Written By Therapist Barbara Appleby RMBACP

When I think of being creative, I have always thought that meant being good at art. I’ve never been very good at drawing or making anything look good on paper, whatever the medium of choice.

I wasn’t too bad with baking; my children had high expectations when asking for a homemade cake each birthday. From a Cinderella doll cake to Lush Bath Bombs, I made them all and they looked pretty good. Didn’t taste too bad either.

But being creative is so much more than art, or making cakes as the following quote suggests:

‘The act of turning new and imaginative ideas into reality, creativity is characterised as the ability to make connections between seemingly unrelated phenomena and to generate solutions.’

creativityatwork.com 2021

When I read that, it reminded me of what therapy is, turning ideas into reality, making connections between unrelated phenomena and generating solutions.

Some people may experience the ‘phenomena’ of ‘light bulb moments’ in therapy, the process where all the dots are connected by the brain. Things start making sense and solutions are generated; their lived experiences and behaviours are normalised; they can attend to events from their past and integrate them into their now and future selves.  

I love to work creatively in the therapy space. Encouraging my clients to express themselves using things like sand tray therapy, writing or drawing timelines amongst other things.

I recently completed an art therapy course, hoping that it wouldn’t ask me to draw on my artistic ability, and it didn’t. In fact, they suggest that you don’t need to be an artist, that art therapy is about expression, and drilling down to the hard-to-reach places that we have successfully kept hidden. Through this type of intervention, therapists can help their clients interpret and understand their feelings and emotions through the art that they create.

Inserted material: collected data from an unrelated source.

-- pv_equiv track=rewrite | github.com/kripsaar/AdventOfCode | 2023/03-12/part_one.py | check_neighborhood
-- ===== SOURCE A (Python) =====
-- offsets = [(-1, -1), (0, -1), (1, -1), (-1, 0), (1, 0), (-1, 1), (0, 1), (1, 1)]
--
-- def check_neighborhood(num_with_coords, symbol_coords) -> bool:
--     num, coords = num_with_coords
--     for coord in coords:
--         for x_offset, y_offset in offsets:
--             x = coord[0] + x_offset
--             y = coord[1] + y_offset
--             if (x, y) in symbol_coords:
--                 return True
--     return False
-- ===== SOURCE B (Python) =====
-- def check_neighborhood(num_with_coords, symbol_coords) -> bool:
--     # A symbol is adjacent to a cell iff their Chebyshev distance is 1,
--     # i.e. |dx| <= 1 and |dy| <= 1 and the points differ. No offsets table.
--     num, coords = num_with_coords
--     return any(abs(sx - cx) <= 1 and abs(sy - cy) <= 1 and (sx, sy) != (cx, cy)
--                for (sx, sy) in symbol_coords for (cx, cy) in coords)
-- ===== Notes on version B (the rewrite author's own statement) =====
-- stated objective: alternative
-- what changed: B eliminates the 8-offset table and neighbor generation entirely: it scans symbol coordinates in the outer loop and decides adjacency per pair by a Chebyshev-distance arithmetic test (|dx|<=1 and |dy|<=1 and points differ), instead of A's per-cell enumeration of offset neighbors with a membership scan.
import Mathlib
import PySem

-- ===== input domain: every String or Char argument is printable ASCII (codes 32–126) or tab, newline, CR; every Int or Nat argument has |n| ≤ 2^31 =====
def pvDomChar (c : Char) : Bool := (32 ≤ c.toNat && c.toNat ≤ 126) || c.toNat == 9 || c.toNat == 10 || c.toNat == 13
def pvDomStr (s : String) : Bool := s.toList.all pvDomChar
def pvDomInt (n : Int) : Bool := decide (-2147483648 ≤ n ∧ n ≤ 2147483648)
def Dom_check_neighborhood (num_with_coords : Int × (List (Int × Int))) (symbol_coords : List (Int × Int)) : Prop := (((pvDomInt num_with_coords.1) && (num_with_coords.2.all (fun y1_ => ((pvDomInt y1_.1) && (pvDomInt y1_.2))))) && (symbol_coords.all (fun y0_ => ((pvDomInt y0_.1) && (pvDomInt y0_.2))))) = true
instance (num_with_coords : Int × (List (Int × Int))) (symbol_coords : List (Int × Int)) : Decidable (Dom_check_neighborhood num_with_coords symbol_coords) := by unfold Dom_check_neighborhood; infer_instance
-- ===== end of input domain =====

-- B replaces A's 8-offset neighbor enumeration by a per-pair Chebyshev-distance test over symbols (alternative decomposition).


-- ===== PORT A =====
-- module-level constant 'offsets'
def pvOffsets : List (Int × Int) :=
  [(-1, -1), (0, -1), (1, -1), (-1, 0), (1, 0), (-1, 1), (0, 1), (1, 1)]

-- A's nested loops with early return = any over coords, any over offsets, membership scan of symbol_coords
def check_neighborhood (num_with_coords : Int × (List (Int × Int))) (symbol_coords : List (Int × Int)) : Bool :=
  let coords := num_with_coords.2
  coords.any (fun coord =>
    pvOffsets.any (fun off =>
      let x := coord.1 + off.1
      let y := coord.2 + off.2
      symbol_coords.contains (x, y)))

-- ===== PORT B =====
-- B: any over symbols (outer) × coords (inner), adjacency decided arithmetically: |dx| ≤ 1 ∧ |dy| ≤ 1 ∧ points differ
def check_neighborhood_alt (num_with_coords : Int × (List (Int × Int))) (symbol_coords : List (Int × Int)) : Bool :=
  let coords := num_with_coords.2
  symbol_coords.any (fun s =>
    coords.any (fun c =>
      decide (|s.1 - c.1| ≤ 1) && decide (|s.2 - c.2| ≤ 1) && !(decide (s = c))))

-- ===== PRECONDITION & SPEC =====
def Spec_check_neighborhood (num_with_coords : Int × (List (Int × Int))) (symbol_coords : List (Int × Int)) (out : Bool) : Prop := out = check_neighborhood_alt num_with_coords symbol_coords
instance (num_with_coords : Int × (List (Int × Int))) (symbol_coords : List (Int × Int)) (out : Bool) : Decidable (Spec_check_neighborhood num_with_coords symbol_coords out) := by unfold Spec_check_neighborhood; infer_instance

-- ===== CLAIM =====
def Claim_equal_check_neighborhood : Prop := ∀ (num_with_coords : Int × (List (Int × Int))) (symbol_coords : List (Int × Int)), Dom_check_neighborhood num_with_coords symbol_coords → Spec_check_neighborhood num_with_coords symbol_coords (check_neighborhood num_with_coords symbol_coords)

-- ===== LEMMAS AND PROOFS =====

-- The offsets list is exactly the Chebyshev neighborhood of radius 1 minus the origin.
theorem mem_pvOffsets_iff (d : Int × Int) :
    d ∈ pvOffsets ↔ |d.1| ≤ 1 ∧ |d.2| ≤ 1 ∧ d ≠ (0, 0) := by
  obtain ⟨dx, dy⟩ := d
  simp only [pvOffsets, List.mem_cons, List.not_mem_nil, or_false, Prod.mk.injEq, ne_eq,
    not_and, abs_le]
  omega

-- A as a proposition: some coord plus some offset lands on a symbol.
theorem check_neighborhood_iff (nwc : Int × (List (Int × Int))) (sc : List (Int × Int)) :
    check_neighborhood nwc sc = true ↔
      ∃ c ∈ nwc.2, ∃ o ∈ pvOffsets, (c.1 + o.1, c.2 + o.2) ∈ sc := by
  simp [check_neighborhood]

-- B as a proposition: some symbol is Chebyshev-adjacent to some coord.
theorem check_neighborhood_alt_iff (nwc : Int × (List (Int × Int))) (sc : List (Int × Int)) :
    check_neighborhood_alt nwc sc = true ↔
      ∃ s ∈ sc, ∃ c ∈ nwc.2, |s.1 - c.1| ≤ 1 ∧ |s.2 - c.2| ≤ 1 ∧ s ≠ c := by
  simp [check_neighborhood_alt, and_assoc]

-- ===== VERDICT =====
theorem check_neighborhood_spec : Claim_equal_check_neighborhood := by
  intro nwc sc _
  unfold Spec_check_neighborhood
  rw [Bool.eq_iff_iff, check_neighborhood_iff, check_neighborhood_alt_iff]
  constructor
  · rintro ⟨c, hc, o, ho, hs⟩
    refine ⟨(c.1 + o.1, c.2 + o.2), hs, c, hc, ?_⟩
    rw [mem_pvOffsets_iff] at ho
    obtain ⟨h1, h2, h3⟩ := ho
    refine ⟨by simpa using h1, by simpa using h2, ?_⟩
    intro h
    apply h3
    obtain ⟨ox, oy⟩ := o
    obtain ⟨cx, cy⟩ := c
    simp only [Prod.mk.injEq] at h ⊢
    omega
  · rintro ⟨s, hs, c, hc, h1, h2, h3⟩
    refine ⟨c, hc, (s.1 - c.1, s.2 - c.2), ?_, ?_⟩
    · rw [mem_pvOffsets_iff]
      refine ⟨h1, h2, ?_⟩
      intro h
      apply h3
      obtain ⟨sx, sy⟩ := s
      obtain ⟨cx, cy⟩ := c
      simp only [Prod.mk.injEq] at h ⊢
      omega
    · simpa using hs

Art isn’t a new concept; it’s helped us to communicate with each other for thousands of years. More recently, research has shown that individuals experiencing mental illness, often expressed themselves through drawings and other forms of artwork. This led to health professionals exploring the use of art as a healing process.

I’ll end with this quote from blogger, Tanner Christensen.

‘Being creative means solving a problem in a new way. It means changing your perspective. Being creative means taking risks and ignoring doubt and facing fears. It means breaking with routine and doing something different for the sake of doing something different; being creative means you are thinking’.